Excerpts from a dataset:
Content starts
-- pv_equiv track=rewrite | github.com/kimeisele/steward | steward/briefing_stages.py | _group_services
-- ===== SOURCE A (Python) =====
-- def _group_services(svc_names: list[str]) -> dict[str, list[str]]:
--     groups: dict[str, list[str]] = {
--         "Cognitive": [],
--         "Memory": [],
--         "Safety": [],
--         "Federation": [],
--         "Healing": [],
--         "Other": [],
--     }
--
--     cognitive = {"SVC_ATTENTION", "SVC_MAHA_LLM", "SVC_COMPRESSION", "SVC_ANTARANGA", "SVC_VENU", "SVC_SIKSASTAKAM"}
--     memory = {"SVC_MEMORY", "SVC_SYNAPSE_STORE", "SVC_CACHE", "SVC_KNOWLEDGE_GRAPH", "SVC_TASK_MANAGER"}
--     safety = {"SVC_SAFETY_GUARD", "SVC_NARASIMHA", "SVC_INTEGRITY", "SVC_DIAMOND"}
--     federation = {
--         "SVC_FEDERATION",
--         "SVC_FEDERATION_TRANSPORT",
--         "SVC_FEDERATION_RELAY",
--         "SVC_GIT_NADI_SYNC",
--         "SVC_REAPER",
--         "SVC_MARKETPLACE",
--     }
--     healing = {"SVC_IMMUNE", "SVC_FEEDBACK", "SVC_OUROBOROS"}
--
--     for svc_name in svc_names:
--         if svc_name in cognitive:
--             groups["Cognitive"].append(svc_name)
--         elif svc_name in memory:
--             groups["Memory"].append(svc_name)
--         elif svc_name in safety:
--             groups["Safety"].append(svc_name)
--         elif svc_name in federation:
--             groups["Federation"].append(svc_name)
--         elif svc_name in healing:
--             groups["Healing"].append(svc_name)
--         else:
--             groups["Other"].append(svc_name)
--
--     return {k: v for k, v in groups.items() if v}
-- ===== SOURCE B (Python) =====
-- # B: category-major staged passes — instead of a single item-major loop with a
-- # mutable groups dict, build each group's list directly with one filter pass per
-- # category, then drop the empty groups (alternative decomposition; not claimed faster).
--
--
-- def _group_services(svc_names: list[str]) -> dict[str, list[str]]:
--     cognitive = {"SVC_ATTENTION", "SVC_MAHA_LLM", "SVC_COMPRESSION", "SVC_ANTARANGA", "SVC_VENU", "SVC_SIKSASTAKAM"}
--     memory = {"SVC_MEMORY", "SVC_SYNAPSE_STORE", "SVC_CACHE", "SVC_KNOWLEDGE_GRAPH", "SVC_TASK_MANAGER"}
--     safety = {"SVC_SAFETY_GUARD", "SVC_NARASIMHA", "SVC_INTEGRITY", "SVC_DIAMOND"}
--     federation = {
--         "SVC_FEDERATION",
--         "SVC_FEDERATION_TRANSPORT",
--         "SVC_FEDERATION_RELAY",
--         "SVC_GIT_NADI_SYNC",
--         "SVC_REAPER",
--         "SVC_MARKETPLACE",
--     }
--     healing = {"SVC_IMMUNE", "SVC_FEEDBACK", "SVC_OUROBOROS"}
--     known = cognitive | memory | safety | federation | healing
--
--     buckets = [
--         ("Cognitive", [s for s in svc_names if s in cognitive]),
--         ("Memory", [s for s in svc_names if s in memory]),
--         ("Safety", [s for s in svc_names if s in safety]),
--         ("Federation", [s for s in svc_names if s in federation]),
--         ("Healing", [s for s in svc_names if s in healing]),
--         ("Other", [s for s in svc_names if s not in known]),
--     ]
--     return {k: v for k, v in buckets if v}
-- ===== Notes on version B (the rewrite author's own statement) =====
-- stated objective: alternative
-- what changed: A's single item-major loop dispatching each name through a five-way elif cascade into a mutable groups dict is replaced by category-major staged passes: one filter comprehension per category (Other = not in the union of the five sets), assembled directly into the ordered result, then empty groups dropped; correct because the category sets are pairwise disjoint.
import Mathlib
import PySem

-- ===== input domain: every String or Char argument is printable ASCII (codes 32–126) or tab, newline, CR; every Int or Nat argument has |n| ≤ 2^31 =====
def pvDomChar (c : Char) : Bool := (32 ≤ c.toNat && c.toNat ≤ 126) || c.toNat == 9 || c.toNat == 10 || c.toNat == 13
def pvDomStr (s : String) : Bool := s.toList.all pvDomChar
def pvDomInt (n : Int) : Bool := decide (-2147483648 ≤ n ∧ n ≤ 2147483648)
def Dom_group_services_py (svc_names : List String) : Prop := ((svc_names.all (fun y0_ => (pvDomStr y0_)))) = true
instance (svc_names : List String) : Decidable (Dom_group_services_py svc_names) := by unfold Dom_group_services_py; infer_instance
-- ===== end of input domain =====

-- B replaces A's single item-major loop over a mutable groups dict by category-major
-- staged filter passes, one per group (alternative decomposition; same cost).

-- ===== PORT A =====
def pvCognitive : PySem.Set String := PySem.Set.ofList ["SVC_ATTENTION", "SVC_MAHA_LLM", "SVC_COMPRESSION", "SVC_ANTARANGA", "SVC_VENU", "SVC_SIKSASTAKAM"]
def pvMemory : PySem.Set String := PySem.Set.ofList ["SVC_MEMORY", "SVC_SYNAPSE_STORE", "SVC_CACHE", "SVC_KNOWLEDGE_GRAPH", "SVC_TASK_MANAGER"]
def pvSafety : PySem.Set String := PySem.Set.ofList ["SVC_SAFETY_GUARD", "SVC_NARASIMHA", "SVC_INTEGRITY", "SVC_DIAMOND"]
def pvFederation : PySem.Set String := PySem.Set.ofList ["SVC_FEDERATION", "SVC_FEDERATION_TRANSPORT", "SVC_FEDERATION_RELAY", "SVC_GIT_NADI_SYNC", "SVC_REAPER", "SVC_MARKETPLACE"]
def pvHealing : PySem.Set String := PySem.Set.ofList ["SVC_IMMUNE", "SVC_FEEDBACK", "SVC_OUROBOROS"]

def pvInitGroupsA : PySem.Dict String (List String) :=
  PySem.Dict.ofList [("Cognitive", []), ("Memory", []), ("Safety", []), ("Federation", []), ("Healing", []), ("Other", [])]

def group_services_py (svc_names : List String) : List (String × List String) :=
  (svc_names.foldl (fun groups svc =>
      if pvCognitive.contains svc then groups.modify "Cognitive" [] (· ++ [svc])
      else if pvMemory.contains svc then groups.modify "Memory" [] (· ++ [svc])
      else if pvSafety.contains svc then groups.modify "Safety" [] (· ++ [svc])
      else if pvFederation.contains svc then groups.modify "Federation" [] (· ++ [svc])
      else if pvHealing.contains svc then groups.modify "Healing" [] (· ++ [svc])
      else groups.modify "Other" [] (· ++ [svc])) pvInitGroupsA).items.filter
    (fun kv => !kv.2.isEmpty)

-- ===== PORT B =====
def pvKnown : PySem.Set String :=
  PySem.Set.union (PySem.Set.union (PySem.Set.union (PySem.Set.union pvCognitive pvMemory) pvSafety) pvFederation) pvHealing

def group_services_py_alt (svc_names : List String) : List (String × List String) :=
  ([("Cognitive", svc_names.filter (fun s => pvCognitive.contains s)),
    ("Memory", svc_names.filter (fun s => pvMemory.contains s)),
    ("Safety", svc_names.filter (fun s => pvSafety.contains s)),
    ("Federation", svc_names.filter (fun s => pvFederation.contains s)),
    ("Healing", svc_names.filter (fun s => pvHealing.contains s)),
    ("Other", svc_names.filter (fun s => !pvKnown.contains s))]).filter
    (fun kv => !kv.2.isEmpty)

-- ===== PRECONDITION & SPEC =====
def Spec_group_services_py (svc_names : List String) (out : List (String × List String)) : Prop := out = group_services_py_alt svc_names
instance (svc_names : List String) (out : List (String × List String)) : Decidable (Spec_group_services_py svc_names out) := by unfold Spec_group_services_py; infer_instance

-- ===== CLAIM (what is proved, stated in full; the proofs are below) =====
def Claim_equal_group_services_py : Prop := ∀ (svc_names : List String), Dom_group_services_py svc_names → Spec_group_services_py svc_names (group_services_py svc_names)

-- ===== LEMMAS AND PROOFS =====

-- disjointness, pointwise: a name in a later category is in no earlier one,
-- so A's cascade predicate for each bucket collapses to plain membership
lemma pv_pt_mem (s : String) :
    (!pvCognitive.contains s && pvMemory.contains s) = pvMemory.contains s := by
  by_cases h : pvMemory.contains s = true
  · simp [pvMemory, PySem.Set.ofList, PySem.Set.contains] at h
    rcases h with h|h|h|h|h <;> subst h <;> decide
  · simp at h; simp [h]

lemma pv_pt_saf (s : String) :
    (!pvCognitive.contains s && (!pvMemory.contains s && pvSafety.contains s)) = pvSafety.contains s := by
  by_cases h : pvSafety.contains s = true
  · simp [pvSafety, PySem.Set.ofList, PySem.Set.contains] at h
    rcases h with h|h|h|h <;> subst h <;> decide
  · simp at h; simp [h]

lemma pv_pt_fed (s : String) :
    (!pvCognitive.contains s && (!pvMemory.contains s && (!pvSafety.contains s && pvFederation.contains s))) = pvFederation.contains s := by
  by_cases h : pvFederation.contains s = true
  · simp [pvFederation, PySem.Set.ofList, PySem.Set.contains] at h
    rcases h with h|h|h|h|h|h <;> subst h <;> decide
  · simp at h; simp [h]

lemma pv_pt_heal (s : String) :
    (!pvCognitive.contains s && (!pvMemory.contains s && (!pvSafety.contains s && (!pvFederation.contains s && pvHealing.contains s)))) = pvHealing.contains s := by
  by_cases h : pvHealing.contains s = true
  · simp [pvHealing, PySem.Set.ofList, PySem.Set.contains] at h
    rcases h with h|h|h <;> subst h <;> decide
  · simp at h; simp [h]

-- the five sets are pairwise disjoint and duplicate-free, so their union is the concatenation
lemma pv_known_eq : pvKnown = pvCognitive ++ pvMemory ++ pvSafety ++ pvFederation ++ pvHealing := by decide

lemma pv_pt_other (s : String) :
    (!pvCognitive.contains s && (!pvMemory.contains s && (!pvSafety.contains s && (!pvFederation.contains s && !pvHealing.contains s)))) = !pvKnown.contains s := by
  have hk : pvKnown.contains s =
      (pvCognitive.contains s || pvMemory.contains s || pvSafety.contains s || pvFederation.contains s || pvHealing.contains s) := by
    rw [pv_known_eq]
    simp [PySem.Set.contains, Bool.or_assoc]
  rw [hk]
  cases pvCognitive.contains s <;> cases pvMemory.contains s <;> cases pvSafety.contains s <;>
    cases pvFederation.contains s <;> cases pvHealing.contains s <;> rfl

-- A's fold, characterized: after the loop, each bucket holds the filter of the
-- cascade predicate for its category
lemma pv_foldA_eq (l : List String) :
    l.foldl (fun groups svc =>
      if pvCognitive.contains svc then groups.modify "Cognitive" [] (· ++ [svc])
      else if pvMemory.contains svc then groups.modify "Memory" [] (· ++ [svc])
      else if pvSafety.contains svc then groups.modify "Safety" [] (· ++ [svc])
      else if pvFederation.contains svc then groups.modify "Federation" [] (· ++ [svc])
      else if pvHealing.contains svc then groups.modify "Healing" [] (· ++ [svc])
      else groups.modify "Other" [] (· ++ [svc])) pvInitGroupsA =
    PySem.Dict.mk
      [("Cognitive", l.filter (fun s => pvCognitive.contains s)),
       ("Memory", l.filter (fun s => !pvCognitive.contains s && pvMemory.contains s)),
       ("Safety", l.filter (fun s => !pvCognitive.contains s && (!pvMemory.contains s && pvSafety.contains s))),
       ("Federation", l.filter (fun s => !pvCognitive.contains s && (!pvMemory.contains s && (!pvSafety.contains s && pvFederation.contains s)))),
       ("Healing", l.filter (fun s => !pvCognitive.contains s && (!pvMemory.contains s && (!pvSafety.contains s && (!pvFederation.contains s && pvHealing.contains s))))),
       ("Other", l.filter (fun s => !pvCognitive.contains s && (!pvMemory.contains s && (!pvSafety.contains s && (!pvFederation.contains s && !pvHealing.contains s)))))] := by
  induction l using List.reverseRecOn with
  | nil => rfl
  | append_singleton l x ih =>
      rw [List.foldl_append, ih]
      simp only [List.foldl_cons, List.foldl_nil, List.filter_append]
      by_cases h1 : pvCognitive.contains x <;>
        by_cases h2 : pvMemory.contains x <;>
        by_cases h3 : pvSafety.contains x <;>
        by_cases h4 : pvFederation.contains x <;>
        by_cases h5 : pvHealing.contains x <;>
          (simp only [h1, h2, h3, h4, h5, if_true];
           simp at h1 h2 h3 h4 h5;
           simp [List.filter, h1, h2, h3, h4, h5,
             PySem.Dict.modify, PySem.Dict.insert, PySem.Dict.get?, PySem.Dict.getD, PySem.Dict.contains])

-- ===== VERDICT (by name: the statement is the Claim_ definition above) =====
theorem group_services_py_spec : Claim_equal_group_services_py := by
  intro svc_names _
  unfold Spec_group_services_py group_services_py group_services_py_alt
  rw [pv_foldA_eq]
  have hm := funext pv_pt_mem
  have hs := funext pv_pt_saf
  have hf := funext pv_pt_fed
  have hh := funext pv_pt_heal
  have ho := funext pv_pt_other
  simp only [hm, hs, hf, hh, ho]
Content ends
Set down, exactly as they appear above, all lines from the one that has "s => pvFederation.contains" down to the one that has "lemma pv_pt_mem (s", including those two and no others.

▸ **RESULT OF THIS TASK**:
    ("Federation", svc_names.filter (fun s => pvFederation.contains s)),
    ("Healing", svc_names.filter (fun s => pvHealing.contains s)),
    ("Other", svc_names.filter (fun s => !pvKnown.contains s))]).filter
    (fun kv => !kv.2.isEmpty)

-- ===== PRECONDITION & SPEC =====
def Spec_group_services_py (svc_names : List String) (out : List (String × List String)) : Prop := out = group_services_py_alt svc_names
instance (svc_names : List String) (out : List (String × List String)) : Decidable (Spec_group_services_py svc_names out) := by unfold Spec_group_services_py; infer_instance

-- ===== CLAIM (what is proved, stated in full; the proofs are below) =====
def Claim_equal_group_services_py : Prop := ∀ (svc_names : List String), Dom_group_services_py svc_names → Spec_group_services_py svc_names (group_services_py svc_names)

-- ===== LEMMAS AND PROOFS =====

-- disjointness, pointwise: a name in a later category is in no earlier one,
-- so A's cascade predicate for each bucket collapses to plain membership
lemma pv_pt_mem (s : String) :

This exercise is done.